◆ **Task instructions**: The answer must be a single number: the count of lines in these records that hold "powMod".

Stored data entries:
····················

-- B's loop invariant: Bézout residue and gcd preservation.
theorem pvEuclidLoop_invariant (e phi : Int) (oldr r olds s : Int)
    (h1 : phi ∣ e * olds - oldr) (h2 : phi ∣ e * s - r)
    (h3 : Int.gcd oldr r = Int.gcd e phi) :
    phi ∣ e * (pvEuclidLoop oldr r olds s).2 - (pvEuclidLoop oldr r olds s).1 ∧
      (pvEuclidLoop oldr r olds s).1.natAbs = Int.gcd e phi := by
  induction oldr, r, olds, s using pvEuclidLoop.induct with
  | case1 oldr olds =>
    rw [pvEuclidLoop]
    exact ⟨h1, by simpa using h3⟩
  | case2 oldr r olds s h ih =>
    rw [pvEuclidLoop]
    simp only [dif_neg h]
    apply ih h2
    · obtain ⟨u, hu⟩ := h1
      obtain ⟨v, hv⟩ := h2
      exact ⟨u - PySem.Int.floordiv oldr r * v, by
        linear_combination hu - PySem.Int.floordiv oldr r * hv⟩
    · rw [show oldr - PySem.Int.floordiv oldr r * r = PySem.Int.mod oldr r from by
        have := PySem.Int.floordiv_mul_add_mod oldr r; omega]
      rw [Int.gcd_comm, pvGcdStep, Int.gcd_comm]
      exact h3

-- B's normalised coefficient is an inverse of e mod phi when gcd(e, phi) = 1.
theorem pvB_inverse (e phi : Int) (hcop : Int.gcd e phi = 1) :
    phi ∣ e * (if (pvEuclidLoop e phi 1 0).1 < 0 then -(pvEuclidLoop e phi 1 0).2 else (pvEuclidLoop e phi 1 0).2) - 1 := by
  obtain ⟨hd, hg⟩ := pvEuclidLoop_invariant e phi e phi 1 0
    ⟨0, by ring⟩ ⟨-1, by ring⟩ rfl
  rw [hcop] at hg
  rcases lt_or_ge (pvEuclidLoop e phi 1 0).1 0 with hneg | hpos
  · have h1 : (pvEuclidLoop e phi 1 0).1 = -1 := by omega
    rw [if_pos hneg]
    obtain ⟨u, hu⟩ := hd
    exact ⟨-u, by rw [h1] at hu; linarith⟩
  · have h1 : (pvEuclidLoop e phi 1 0).1 = 1 := by omega
    rw [if_neg (not_lt.mpr hpos)]
    rw [h1] at hd
    exact hd

-- Two inverses of e mod phi agree mod phi.
theorem pvInverse_unique (e phi x y : Int) (hcop : Int.gcd e phi = 1)
    (hx : phi ∣ e * x - 1) (hy : phi ∣ e * y - 1) (hphi : phi ≠ 0) :
    PySem.Int.mod x phi = PySem.Int.mod y phi := by
  apply pvModCongr phi x y hphi
  have hco : IsCoprime phi e := by
    rw [Int.isCoprime_iff_gcd_eq_one, Int.gcd_comm]
    exact hcop
  apply hco.dvd_of_dvd_mul_left
  have h : e * (x - y) = (e * x - 1) - (e * y - 1) := by ring
  rw [mul_comm e (x - y)] at h
  exact (mul_comm (x - y) e) ▸ (h ▸ dvd_sub hx hy)

-- The square-and-multiply loop computes the canonical residue of c * base^n mod N.
theorem pvBinPow_eq (N : Int) (hN : N ≠ 0) (n : Nat) (hn : 1 ≤ n) (c base : Int) :
    pvBinPow N c base (n : Int) = PySem.Int.mod (c * base ^ n) N := by
  induction n using Nat.strong_induction_on generalizing c base with
  | _ n ih =>
  rw [pvBinPow]
  have hpos : (0:Int) < (n:Int) := by exact_mod_cast hn
  rw [dif_pos hpos]
  have hfd : PySem.Int.floordiv (n : Int) 2 = ((n / 2 : Nat) : Int) := by
    exact_mod_cast PySem.Int.floordiv_natCast n 2
  have hmd : PySem.Int.mod (n : Int) 2 = ((n % 2 : Nat) : Int) := by
    exact_mod_cast PySem.Int.mod_natCast n 2
  by_cases h2 : n = 1
  · subst h2
    rw [hfd]
    norm_num [hmd]
    rw [pvBinPow]
    norm_num
  · have hge : 2 ≤ n := by omega
    have hhalf : 1 ≤ n / 2 := by omega
    have hlt : n / 2 < n := by omega
    rw [hfd, ih (n / 2) hlt hhalf]
    apply pvModCongr _ _ _ hN
    rw [← Int.modEq_iff_dvd]
    have hbase : (PySem.Int.mod (base * base) N) ^ (n / 2) ≡ (base * base) ^ (n / 2) [ZMOD N] :=
      (pvModModEq (base * base) N).pow _
    have hsplit : (base : Int) ^ n = base ^ (n % 2) * (base * base) ^ (n / 2) := by
      rw [← pow_two, ← pow_mul, ← pow_add]
      congr 1
      omega
    rcases Nat.mod_two_eq_zero_or_one n with hpar | hpar
    · rw [hmd, hpar]
      norm_num
      refine (Int.ModEq.symm ?_)
      calc c * (PySem.Int.mod (base * base) N) ^ (n / 2)
          ≡ c * (base * base) ^ (n / 2) [ZMOD N] := (Int.ModEq.refl c).mul hbase
        _ = c * base ^ n := by rw [hsplit, hpar]; ring
    · rw [hmd, hpar]
      norm_num
      refine (Int.ModEq.symm ?_)
      calc PySem.Int.mod (c * base) N * (PySem.Int.mod (base * base) N) ^ (n / 2)
          ≡ (c * base) * (base * base) ^ (n / 2) [ZMOD N] :=
            Int.ModEq.mul (pvModModEq (c * base) N) hbase
        _ = c * base ^ n := by rw [hsplit, hpar]; ring

-- Per-character agreement of the two encryptions.
theorem pvBinPow_char (N e i : Int) (hN : N ≠ 0) (he : 2 ≤ e) :
    pvBinPow N 1 (PySem.Int.mod i N) e = PySem.Int.powMod i e.toNat N := by
  have hcast : ((e.toNat : Nat) : Int) = e := by omega
  have hn : 1 ≤ e.toNat := by omega
  rw [← hcast, pvBinPow_eq N hN e.toNat hn 1 (PySem.Int.mod i N)]
  simp only [one_mul, PySem.Int.powMod]
  apply pvModCongr _ _ _ hN
  rw [← Int.modEq_iff_dvd]
  exact ((pvModModEq i N).pow _).symm

-- ===== VERDICT (by name: the statement is the Claim_ definition above) =====
theorem criptografa_spec : Claim_equal_criptografa := by
  intro frase p q _hdom hpre
  obtain ⟨hp1, hq1, hor⟩ := hpre
  unfold Spec_criptografa criptografa criptografa_alt
  simp only [funcaoTotiente, multiplicaInverso, primos_entre_si, List.map_map]
  have hphi : (p - 1) * (q - 1) ≠ 0 := mul_ne_zero (by omega) (by omega)
  set phi := (p - 1) * (q - 1) with hphidef
  set e := pvGcdLoop (phi.natAbs + 2) 2 phi with hedef
  have he2 : 2 ≤ e := pvGcdLoop_ge _ 2 phi
  have hcop : Int.gcd e phi = 1 := pvE_coprime phi hphi
  refine Prod.ext ?_ (Prod.ext rfl ?_)
  · rcases hor with hf | hN0
    · subst hf
      rfl
    · apply List.map_congr_left
      intro ch _
      simp only [Function.comp]
      exact (pvBinPow_char (p * q) e (ch.toNat : Int) hN0 he2).symm
  · exact pvInverse_unique e phi (pvExtendedGcd e phi).2.1 _ hcop
      (pvA_inverse e phi he2 hcop) (pvB_inverse e phi hcop) hphi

····················

◆ **Exercise response**: 2